*DESCRIPTION OF THE TASK*:
Lines holding the word "else" are the ones to copy from the data below.

Collected data entries
-- pv_equiv track=rewrite | github.com/Melat369/A2SV-Progress-Sheet-Questions | B_Genome.py | decode_genome
-- ===== SOURCE A (Python) =====
-- def decode_genome(n, s):
--     # Count occurrences of each nucleotide
--     counts = {'A': 0, 'C': 0, 'G': 0, 'T': 0, '?': 0}
--     for char in s:
--         counts[char] += 1
--
--     # Calculate the maximum number of occurrences for each nucleotide
--     max_count = max(counts[nuc] for nuc in 'ACGT')
--
--     # If the count of any nucleotide exceeds the maximum possible count, it's not possible to decode the genome
--     for nuc in 'ACGT':
--         if counts[nuc] > max_count + counts['?']:
--             return "==="
--
--     # Fill in the question marks with the nucleotide that is needed to balance the counts
--     decoded_genome = []
--     for char in s:
--         if char == '?':
--             for nuc in 'ACGT':
--                 if counts[nuc] < max_count:
--                     decoded_genome.append(nuc)
--                     counts[nuc] += 1
--                     break
--             else:
--                 return "==="  # No nucleotide can balance the counts, return "===".
--         else:
--             decoded_genome.append(char)
--
--     return ''.join(decoded_genome)
-- ===== SOURCE B (Python) =====
-- def decode_genome(n, s):
--     # Count nucleotides once, build the whole replacement queue up front,
--     # then walk s a single time consuming the queue with a pointer.
--     counts = {nuc: s.count(nuc) for nuc in 'ACGT'}
--     mc = max(counts.values())
--     fills = []
--     for nuc in 'ACGT':
--         fills.extend(nuc * (mc - counts[nuc]))
--     out = []
--     i = 0
--     for ch in s:
--         if ch == '?':
--             if i == len(fills):
--                 return "==="
--             out.append(fills[i])
--             i += 1
--         else:
--             out.append(ch)
--     return ''.join(out)
-- ===== Notes on version B (the rewrite author's own statement) =====
-- stated objective: alternative
-- what changed: B precomputes each nucleotide's deficit once and builds the whole fill queue up front, then walks s a single time consuming the queue with a pointer, instead of A's per-'?' inner scan over 'ACGT' against a mutating counts dict; A's dead feasibility check is dropped.
import Mathlib
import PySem

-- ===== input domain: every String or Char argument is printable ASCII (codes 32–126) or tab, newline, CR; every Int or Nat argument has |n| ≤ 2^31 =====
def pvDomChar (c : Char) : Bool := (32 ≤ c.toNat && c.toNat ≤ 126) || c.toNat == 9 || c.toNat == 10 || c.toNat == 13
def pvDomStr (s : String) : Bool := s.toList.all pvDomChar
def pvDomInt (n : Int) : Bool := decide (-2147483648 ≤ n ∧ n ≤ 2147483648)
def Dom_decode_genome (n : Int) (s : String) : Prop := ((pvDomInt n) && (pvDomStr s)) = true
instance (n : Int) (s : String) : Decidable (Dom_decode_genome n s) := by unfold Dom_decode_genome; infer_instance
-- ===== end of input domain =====

-- B replaces A's per-'?' inner scan over 'ACGT' by a precomputed fill queue consumed
-- with a pointer (alternative decomposition, same result).

-- ===== PORT A =====
-- counts dict; counts[char] += 1 ported with Dict.modify (KeyError inputs are excluded by Pre_)
def aCounts (cs : List Char) : PySem.Dict Char Int :=
  cs.foldl (fun d c => d.modify c 0 (· + 1))
    (PySem.Dict.ofList [('A',0),('C',0),('G',0),('T',0),('?',0)])

-- the second for-loop of A: state = counts dict + accumulator; none = the inner for-else "==="
def aLoop (mc : Int) : List Char → PySem.Dict Char Int → List Char → Option (List Char)
  | [], _, acc => some acc
  | c :: rest, d, acc =>
    if c = '?' then
      match (['A','C','G','T'] : List Char).find? (fun nuc => decide (d.getD nuc 0 < mc)) with
      | some nuc => aLoop mc rest (d.insert nuc (d.getD nuc 0 + 1)) (acc ++ [nuc])
      | none => none
    else aLoop mc rest d (acc ++ [c])

def decode_genome (n : Int) (s : String) : String :=
  let cs := s.toList
  let counts := aCounts cs
  let mc := (PySem.List.max? ((['A','C','G','T'] : List Char).map (fun nuc => counts.getD nuc 0)) (fun y => y)).getD 0
  if (['A','C','G','T'] : List Char).any (fun nuc => decide (counts.getD nuc 0 > mc + counts.getD '?' 0)) then "==="
  else
    match aLoop mc cs counts [] with
    | some out => String.ofList out
    | none => "==="

-- ===== PORT B =====
-- B's walk over s with the fill queue: at '?', take the next queued nucleotide or fail
def bLoop : List Char → List Char → List Char → Option (List Char)
  | [], _, acc => some acc
  | c :: rest, fills, acc =>
    if c = '?' then
      match fills with
      | [] => none
      | f :: fs => bLoop rest fs (acc ++ [f])
    else bLoop rest fills (acc ++ [c])

def decode_genome_alt (n : Int) (s : String) : String :=
  let cs := s.toList
  let cA : Int := cs.count 'A'
  let cC : Int := cs.count 'C'
  let cG : Int := cs.count 'G'
  let cT : Int := cs.count 'T'
  let mc := (PySem.List.max? [cA, cC, cG, cT] (fun y => y)).getD 0
  let fills := List.replicate (mc - cA).toNat 'A' ++ List.replicate (mc - cC).toNat 'C'
            ++ List.replicate (mc - cG).toNat 'G' ++ List.replicate (mc - cT).toNat 'T'
  match bLoop cs fills [] with
  | some out => String.ofList out
  | none => "==="

-- ===== PRECONDITION & SPEC =====
-- Pre_ excludes exactly the strings with a character outside 'ACGT?': on those the Python A
-- raises KeyError in its counting loop.
def Pre_decode_genome (n : Int) (s : String) : Prop :=
  s.toList.all (fun c => c ∈ (['A','C','G','T','?'] : List Char)) = true
instance (n : Int) (s : String) : Decidable (Pre_decode_genome n s) := by unfold Pre_decode_genome; infer_instance

def pvWitness_decode_genome : Int × String := (3, "A?C")

def Spec_decode_genome (n : Int) (s : String) (out : String) : Prop := out = decode_genome_alt n s
instance (n : Int) (s : String) (out : String) : Decidable (Spec_decode_genome n s out) := by unfold Spec_decode_genome; infer_instance

-- ===== CLAIM (what is proved, stated in full; the proofs are below) =====
def Claim_equal_decode_genome : Prop := ∀ (n : Int) (s : String), Dom_decode_genome n s → Pre_decode_genome n s → Spec_decode_genome n s (decode_genome n s)

-- ===== LEMMAS AND PROOFS =====

theorem getD_aCounts (cs : List Char) (c : Char) :
    (aCounts cs).getD c 0
      = (PySem.Dict.ofList [('A',0),('C',0),('G',0),('T',0),('?',0)]).getD c 0 + (cs.count c : Int) := by
  unfold aCounts
  rw [PySem.Dict.getD_foldl_modify_add_one]

-- B's fill queue expressed as a function of the four running counts
def pvQueue (mc a c g t : Int) : List Char :=
  List.replicate (mc - a).toNat 'A' ++ List.replicate (mc - c).toNat 'C'
    ++ List.replicate (mc - g).toNat 'G' ++ List.replicate (mc - t).toNat 'T'

theorem loop_eq (mc : Int) (rest : List Char) (d : PySem.Dict Char Int) (acc : List Char)
    (hA : d.getD 'A' 0 ≤ mc) (hC : d.getD 'C' 0 ≤ mc)
    (hG : d.getD 'G' 0 ≤ mc) (hT : d.getD 'T' 0 ≤ mc) :
    aLoop mc rest d acc
      = bLoop rest (pvQueue mc (d.getD 'A' 0) (d.getD 'C' 0) (d.getD 'G' 0) (d.getD 'T' 0)) acc := by
  induction rest generalizing d acc with
  | nil => rfl
  | cons c rest ih =>
    by_cases hq : c = '?'
    · subst hq
      by_cases h1 : d.getD 'A' 0 < mc
      · have hrep : (mc - d.getD 'A' 0).toNat = (mc - (d.getD 'A' 0 + 1)).toNat + 1 := by omega
        simp only [aLoop, bLoop, List.find?, h1, decide_true, if_true, pvQueue, hrep,
          List.replicate_succ, List.cons_append, if_pos rfl]
        rw [ih (d.insert 'A' (d.getD 'A' 0 + 1)) (acc ++ ['A'])
            (by simp [PySem.Dict.getD_insert]; omega)
            (by simp [PySem.Dict.getD_insert]; omega)
            (by simp [PySem.Dict.getD_insert]; omega)
            (by simp [PySem.Dict.getD_insert]; omega)]
        simp [pvQueue, PySem.Dict.getD_insert]
      · by_cases h2 : d.getD 'C' 0 < mc
        · have e1 : (mc - d.getD 'A' 0).toNat = 0 := by omega
          have hrep : (mc - d.getD 'C' 0).toNat = (mc - (d.getD 'C' 0 + 1)).toNat + 1 := by omega
          simp only [aLoop, bLoop, List.find?, h1, h2, decide_true, decide_false, if_true,
            pvQueue, e1, hrep, List.replicate_succ, List.replicate_zero, List.nil_append,
            List.cons_append, if_pos rfl]
          rw [ih (d.insert 'C' (d.getD 'C' 0 + 1)) (acc ++ ['C'])
              (by simp [PySem.Dict.getD_insert]; omega)
              (by simp [PySem.Dict.getD_insert]; omega)
              (by simp [PySem.Dict.getD_insert]; omega)
              (by simp [PySem.Dict.getD_insert]; omega)]
          simp [pvQueue, PySem.Dict.getD_insert, e1]
        · by_cases h3 : d.getD 'G' 0 < mc
          · have e1 : (mc - d.getD 'A' 0).toNat = 0 := by omega
            have e2 : (mc - d.getD 'C' 0).toNat = 0 := by omega
            have hrep : (mc - d.getD 'G' 0).toNat = (mc - (d.getD 'G' 0 + 1)).toNat + 1 := by omega
            simp only [aLoop, bLoop, List.find?, h1, h2, h3, decide_true, decide_false, if_true,
              pvQueue, e1, e2, hrep, List.replicate_succ, List.replicate_zero, List.nil_append,
              List.cons_append, if_pos rfl]
            rw [ih (d.insert 'G' (d.getD 'G' 0 + 1)) (acc ++ ['G'])
                (by simp [PySem.Dict.getD_insert]; omega)
                (by simp [PySem.Dict.getD_insert]; omega)
                (by simp [PySem.Dict.getD_insert]; omega)
                (by simp [PySem.Dict.getD_insert]; omega)]
            simp [pvQueue, PySem.Dict.getD_insert, e1, e2]
          · by_cases h4 : d.getD 'T' 0 < mc
            · have e1 : (mc - d.getD 'A' 0).toNat = 0 := by omega
              have e2 : (mc - d.getD 'C' 0).toNat = 0 := by omega
              have e3 : (mc - d.getD 'G' 0).toNat = 0 := by omega
              have hrep : (mc - d.getD 'T' 0).toNat = (mc - (d.getD 'T' 0 + 1)).toNat + 1 := by omega
              simp only [aLoop, bLoop, List.find?, h1, h2, h3, h4, decide_true, decide_false,
                if_true, pvQueue, e1, e2, e3, hrep, List.replicate_succ, List.replicate_zero,
                List.nil_append, List.cons_append, if_pos rfl]
              rw [ih (d.insert 'T' (d.getD 'T' 0 + 1)) (acc ++ ['T'])
                  (by simp [PySem.Dict.getD_insert]; omega)
                  (by simp [PySem.Dict.getD_insert]; omega)
                  (by simp [PySem.Dict.getD_insert]; omega)
                  (by simp [PySem.Dict.getD_insert]; omega)]
              simp [pvQueue, PySem.Dict.getD_insert, e1, e2, e3]
            · have e1 : (mc - d.getD 'A' 0).toNat = 0 := by omega
              have e2 : (mc - d.getD 'C' 0).toNat = 0 := by omega
              have e3 : (mc - d.getD 'G' 0).toNat = 0 := by omega
              have e4 : (mc - d.getD 'T' 0).toNat = 0 := by omega
              simp [aLoop, bLoop, List.find?, h1, h2, h3, h4, pvQueue, e1, e2, e3, e4]
    · simp only [aLoop, bLoop, if_neg hq]
      exact ih d (acc ++ [c]) hA hC hG hT

-- ===== VERDICT (by name: the statement is the Claim_ definition above) =====
theorem decode_genome_spec : Claim_equal_decode_genome := by
  intro n s _hdom _hpre
  unfold Spec_decode_genome decode_genome decode_genome_alt
  set cs := s.toList with hcs
  have gA := getD_aCounts cs 'A'
  have gC := getD_aCounts cs 'C'
  have gG := getD_aCounts cs 'G'
  have gT := getD_aCounts cs 'T'
  have gQ := getD_aCounts cs '?'
  have bA : (PySem.Dict.ofList [('A',(0:Int)),('C',0),('G',0),('T',0),('?',0)]).getD 'A' 0 = 0 := by decide
  have bC : (PySem.Dict.ofList [('A',(0:Int)),('C',0),('G',0),('T',0),('?',0)]).getD 'C' 0 = 0 := by decide
  have bG : (PySem.Dict.ofList [('A',(0:Int)),('C',0),('G',0),('T',0),('?',0)]).getD 'G' 0 = 0 := by decide
  have bT : (PySem.Dict.ofList [('A',(0:Int)),('C',0),('G',0),('T',0),('?',0)]).getD 'T' 0 = 0 := by decide
  have bQ : (PySem.Dict.ofList [('A',(0:Int)),('C',0),('G',0),('T',0),('?',0)]).getD '?' 0 = 0 := by decide
  rw [bA] at gA; rw [bC] at gC; rw [bG] at gG; rw [bT] at gT; rw [bQ] at gQ
  simp only [zero_add] at gA gC gG gT gQ
  -- the shared maximum
  simp only [List.map_cons, List.map_nil, gA, gC, gG, gT]
  rw [PySem.List.max?_id_cons]
  set mc := ([(cs.count 'C' : Int), (cs.count 'G' : Int), (cs.count 'T' : Int)].foldl max (cs.count 'A' : Int)) with hmc
  have hmax := PySem.List.le_foldl_max [(cs.count 'C' : Int), (cs.count 'G' : Int), (cs.count 'T' : Int)] (cs.count 'A' : Int)
  have hA : (cs.count 'A' : Int) ≤ mc := hmax.1
  have hC : (cs.count 'C' : Int) ≤ mc := hmax.2 _ (by simp)
  have hG : (cs.count 'G' : Int) ≤ mc := hmax.2 _ (by simp)
  have hT : (cs.count 'T' : Int) ≤ mc := hmax.2 _ (by simp)
  -- the feasibility check never fires
  have hany : (['A','C','G','T'] : List Char).any
      (fun nuc => decide ((aCounts cs).getD nuc 0 > (Option.getD (some mc) 0) + (aCounts cs).getD '?' 0)) = false := by
    simp only [List.any_cons, List.any_nil, gA, gC, gG, gT, gQ, Option.getD_some,
      Bool.or_eq_false_iff, decide_eq_false_iff_not, not_lt]
    have : (0:Int) ≤ (cs.count '?' : Int) := Int.natCast_nonneg _
    refine ⟨by omega, by omega, by omega, by omega, trivial⟩
  rw [hany]
  simp only [Bool.false_eq_true, if_false, Option.getD_some]
  rw [loop_eq mc cs (aCounts cs) [] (by omega) (by omega) (by omega) (by omega)]
  simp only [gA, gC, gG, gT, pvQueue]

*ANSWER TO THIS TASK*:
--             else:
--         else:
--         else:
-- the second for-loop of A: state = counts dict + accumulator; none = the inner for-else "==="
    else aLoop mc rest d (acc ++ [c])
  else
    else bLoop rest fills (acc ++ [c])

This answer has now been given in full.